Sunday, June 13, 2010

My Review of - Linchpin: Are you Indispensable? by Seth Godin

In “Linchpin,” Mr. Godin has given humanity a gift. My passion and concern are for law enforcement, a profession filled with both, need and potential. I humbly submit that Godin’s gift could potentially meet our cultures most pressing needs and provide our communities the greatest benefits - through law enforcement. To paraphrase Mr. Godin: For generations, we’ve been pushing officers to do something inherently unnatural. We’ve been teaching, cajoling, and yes, forcing officers to hide their empathy and their creativity and to pretend they are fast-moving automatons; machines designed to do the department’s bidding. It is not necessary. No, I’ll go further than that: it’s damaging. It’s damaging to have to put on a new face for work, the place we spend our days. It’s damaging to build departments around repetitive faceless work that brings no connection and joy (page 71). It is as if Mr. Godin somehow peered into the police training academies and looked over, among others, the “tactical communications” training modules.
Despite all this, the best officers have always been some of the finest artists and given precious gifts that change the recipients. Sometimes the recipient knows they have been touched and changed in a significant way, sometimes the recipient is oblivious to the gift they have received. I can think of one woman, a wife and a mother of young children, whose family called the police because she was distraught to the point of hysteria - and had a gun. I do not suppose she or her family know she was given the gift of life that day.
On the other hand, there is much work to be done. Training and management processes are generally archaic, carrot and stick processes that suppress artistry, crush passion, and snuff empathy. In many cases, official systems admonish officers to put on a tactical face for dealing with the public and to use rhetoric to manipulate people. Systems further weight officers with hundreds of pages of policy that dictate down to detail, draining the responsiveness and artistry out of interactions. Further, law enforcement tends to be a profession filled with people compelled to “work overtime to stamp out any insight or art” (page 118). People who have the “resistance so thoroughly entrenched they don’t even realize it’s there. For them this is normal. They think they’re being mature and realistic when they’re actually cowering in fear” (page 122).
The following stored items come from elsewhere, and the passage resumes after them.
-- ===== VERDICT (by name: the statement is the Claim_ definition above) =====
theorem freqAlphabets_spec : Claim_equal_freqAlphabets := by
  intro s _
  unfold Spec_freqAlphabets
  apply String.toList_inj.mp
  rw [pvAeq, pvPhase2Map, pvPhase1Eq]
  show _ = (String.ofList (pvScan s.toList)).toList
  rw [pvScanMap, String.toList_ofList]
theorem Rv_le (A : List Int) (i : Nat) (hi2 : i + 2 ≤ A.length) :
    Rv A i ≤ (A.length : Int) - i - 1 := by
  unfold Rv; split_ifs with h
  · have := rA_le A (i+1) (by omega); push_cast at this ⊢; omega
  · omega

-- (2a) invariant machinery: Q A j s v says v is dominated by a live chain ending at j with direction s
def Q (A : List Int) (j : Nat) (s : Int) (v : Int) : Prop :=
  v = 0 ∨ ∃ i t, 1 ≤ i ∧ i + 2 ≤ A.length ∧ edir A i ≠ 0 ∧ 1 ≤ t ∧ j = i + t ∧
    (t : Int) ≤ Rv A i ∧ v ≤ Lv A i + t ∧ dirAt A i t = s

theorem Q_zero (A : List Int) (j : Nat) (s : Int) : Q A j s 0 := Or.inl rfl

theorem Q_max (A : List Int) (j : Nat) (s a b : Int) (ha : Q A j s a) (hb : Q A j s b) :
    Q A j s (max a b) := by
  rcases max_choice a b with h | h <;> rw [h] <;> assumption

theorem Q_ext (A : List Int) (j : Nat) (s v : Int) (hn : j + 2 ≤ A.length)
    (hQ : Q A j (-s) v) (hv : v ≠ 0) (hsd : sdir A j = s) : Q A (j+1) s (v+1) := by
  rcases hQ with h0 | ⟨i, t, hi1, hi2, he, ht1, hjit, htR, hle, hdir⟩
  · exact absurd h0 hv
  · refine Or.inr ⟨i, t+1, hi1, hi2, he, by omega, by omega, ?_, ?_, ?_⟩
    · have hstep := (runStep A i t hi1 hi2 he ht1).mpr
        ⟨htR, by omega, by rw [← hjit, hsd, hdir, neg_neg]⟩
      push_cast
      omega
    · push_cast
      omega
    · unfold dirAt
      rw [if_neg (by omega : ¬ t + 1 = 1),
        show i + (t+1) - 1 = j from by omega, hsd]

theorem Q_del (A : List Int) (j : Nat) (s : Int) (h1 : 1 ≤ j) (hn : j + 2 ≤ A.length)
    (he : edir A j ≠ 0) (hs : edir A j = s) : Q A (j+1) s (Lv A j + 1) := by
  refine Or.inr ⟨j, 1, h1, hn, he, le_refl 1, rfl, by exact_mod_cast Rv_ge_one A j,
    by push_cast; omega, ?_⟩
  unfold dirAt
  rw [if_pos rfl]
  exact hs

-- (2a) invariant: every nonzero U/D value is dominated by a live chain
theorem UD_bound (A : List Int) (j : Nat) (hj : j + 1 ≤ A.length) :
    ((UD A j).1 = 0 ∨ ∃ i t, 1 ≤ i ∧ i + 2 ≤ A.length ∧ edir A i ≠ 0 ∧ 1 ≤ t ∧ j = i + t ∧
      (t : Int) ≤ Rv A i ∧ (UD A j).1 ≤ Lv A i + t ∧ dirAt A i t = 1) ∧
    ((UD A j).2 = 0 ∨ ∃ i t, 1 ≤ i ∧ i + 2 ≤ A.length ∧ edir A i ≠ 0 ∧ 1 ≤ t ∧ j = i + t ∧
      (t : Int) ≤ Rv A i ∧ (UD A j).2 ≤ Lv A i + t ∧ dirAt A i t = -1) := by
  revert hj
  induction j with
  | zero => exact fun _ => ⟨Or.inl rfl, Or.inl rfl⟩
  | succ j ih =>
    intro hj
    have ihj := ih (by omega)
    have ih1 : Q A j 1 (UD A j).1 := ihj.1
    have ih2 : Q A j (-1) (UD A j).2 := ihj.2
    have hnup : Q A (j+1) 1
        (if sdir A j = 1 ∧ (UD A j).2 ≠ 0 then (UD A j).2 + 1 else 0) := by
      by_cases hc : sdir A j = 1 ∧ (UD A j).2 ≠ 0
      · rw [if_pos hc]
        exact Q_ext A j 1 _ (by omega) ih2 hc.2 hc.1
      · rw [if_neg hc]
        exact Q_zero A (j+1) 1
    have hndn : Q A (j+1) (-1)
        (if sdir A j = -1 ∧ (UD A j).1 ≠ 0 then (UD A j).1 + 1 else 0) := by
      by_cases hc : sdir A j = -1 ∧ (UD A j).1 ≠ 0
      · rw [if_pos hc]
        exact Q_ext A j (-1) _ (by omega) (by rw [neg_neg]; exact ih1) hc.2 hc.1
      · rw [if_neg hc]
        exact Q_zero A (j+1) (-1)
    by_cases hbr : 1 ≤ j ∧ edir A j ≠ 0
    · by_cases he1 : edir A j = 1
      · have hUD : UD A (j+1) =
            (max (if sdir A j = 1 ∧ (UD A j).2 ≠ 0 then (UD A j).2 + 1 else 0) (Lv A j + 1),
             (if sdir A j = -1 ∧ (UD A j).1 ≠ 0 then (UD A j).1 + 1 else 0)) := by
          simp only [UD, if_pos hbr, if_pos he1]
        rw [hUD]
        exact ⟨Q_max A (j+1) 1 _ _ hnup (Q_del A j 1 hbr.1 hj hbr.2 he1), hndn⟩
      · have hUD : UD A (j+1) =
            ((if sdir A j = 1 ∧ (UD A j).2 ≠ 0 then (UD A j).2 + 1 else 0),
             max (if sdir A j = -1 ∧ (UD A j).1 ≠ 0 then (UD A j).1 + 1 else 0) (Lv A j + 1)) := by
          simp only [UD, if_pos hbr, if_neg he1]
        rw [hUD]
        have hem1 : edir A j = -1 := by
          have : edir A j = -1 ∨ edir A j = 0 ∨ edir A j = 1 := by
            unfold edir pvCmp; split_ifs <;> omega
          rcases this with h | h | h
          · exact h
          · exact absurd h hbr.2
          · exact absurd h he1
        exact ⟨hnup, Q_max A (j+1) (-1) _ _ hndn (Q_del A j (-1) hbr.1 hj hbr.2 hem1)⟩
    · have hUD : UD A (j+1) =
          ((if sdir A j = 1 ∧ (UD A j).2 ≠ 0 then (UD A j).2 + 1 else 0),
           (if sdir A j = -1 ∧ (UD A j).1 ≠ 0 then (UD A j).1 + 1 else 0)) := by
        simp only [UD, if_neg hbr]
      rw [hUD]
      exact ⟨hnup, hndn⟩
While law enforcement has always been a profession blessed with many “artist” and even “linchpins,” it is ironically a profession driven internally to be what Mr. Godin calls the “lizard brain.” I have wondered for years about a paradox in law enforcement. It is a bravery rich culture when dealing with circumstances the average person runs from – such as a person made super-strong and dreadfully violent by PCP. However, when it comes to dealing with internal issues that smother creativity, responsiveness and compromise integrity – the lizard brain rules. Mr. Godin did a great job as he hunted down the “lizard brain” and exposed how it operates. He even provides some valuable insight on how to overcome the “resistance.” For this and many other reasons, I think “Linchpin” has much to offer law enforcement. As the profession prepares to face the unique challenges of the 21st century, we must deliver inspired work, both internally and externally. We must become a culture where giving gifts is the ultimate symbol of the power invested in us, a revolutionary return to a time when power was about giving not getting (page 151). Our art must begin to build community and allow the community to build value and safety for all (page 153). This is what the U.S. military calls building a counterinsurgency environment (COIN). This is a reflection of the founding principles of policing (Sir Robert Peel). Law enforcement must become a culture increasingly filled with artistic linchpins who unleash the power of unconditional respect.